If a line in the records below holds the string "return", count it, and state only the final count.

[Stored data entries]
---+---
-- pv_equiv track=rewrite | github.com/minhphan03/CodeSignal | The Core/Loop Tunnel/additionWithoutCarrying.py | solution
-- ===== SOURCE A (Python) =====
-- def solution(param1, param2):
--     if param1 > param2:
--         i = len(str(param1))
--         param2 = format(param2, '0{}d'.format(i))
--         param1 = str(param1)
--     else:
--         i = len(str(param2))
--         param1 = format(param1, '0{}d'.format(i))
--         param2 = str(param2)
--     return int(''.join([str((int(x) + int(y))%10) for x, y in zip(param1, param2)]))
-- ===== SOURCE B (Python) =====
-- def solution(param1, param2):
--     result = 0
--     place = 1
--     while param1 > 0 or param2 > 0:
--         result += ((param1 % 10 + param2 % 10) % 10) * place
--         param1 //= 10
--         param2 //= 10
--         place *= 10
--     return result
-- ===== Notes on version B (the rewrite author's own statement) =====
-- stated objective: idiomatic
-- what changed: Replaces A's string formatting, zero-padding, zip of character digits and int-of-joined-string with a plain arithmetic loop extracting digits via % 10 and // 10 and rebuilding the result with a place accumulator; Pre_ excludes negative inputs, on which A raises ValueError (int('-')).
import Mathlib
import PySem

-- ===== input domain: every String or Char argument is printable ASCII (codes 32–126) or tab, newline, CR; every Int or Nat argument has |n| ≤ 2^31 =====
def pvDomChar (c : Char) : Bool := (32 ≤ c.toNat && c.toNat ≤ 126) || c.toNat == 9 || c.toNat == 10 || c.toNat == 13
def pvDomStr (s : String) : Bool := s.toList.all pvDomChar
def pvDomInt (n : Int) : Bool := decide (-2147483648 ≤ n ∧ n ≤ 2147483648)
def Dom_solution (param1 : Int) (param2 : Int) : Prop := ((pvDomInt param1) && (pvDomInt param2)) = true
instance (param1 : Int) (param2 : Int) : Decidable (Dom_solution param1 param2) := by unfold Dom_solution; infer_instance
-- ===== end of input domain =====

-- B replaces A's string formatting / zero padding / digit zip by a plain arithmetic loop
-- (digits via % 10 and // 10, place accumulator); return values agree on all nonnegative inputs.

-- ===== PORT A =====
-- format(n, '0id') : left-pad with '0' to length i (exact for nonnegative n, the only inputs Pre_ admits)
def padChars (i : Nat) (s : List Char) : List Char := List.replicate (i - s.length) '0' ++ s
-- int(x) for a single character x : exact when x is a decimal digit, which is the only
-- case A reaches on Pre_ (on '-', Python raises ValueError; those inputs are outside Pre_)
def chInt (c : Char) : Int := (c.toNat : Int) - 48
---+---
_YOUR SOLUTION_
3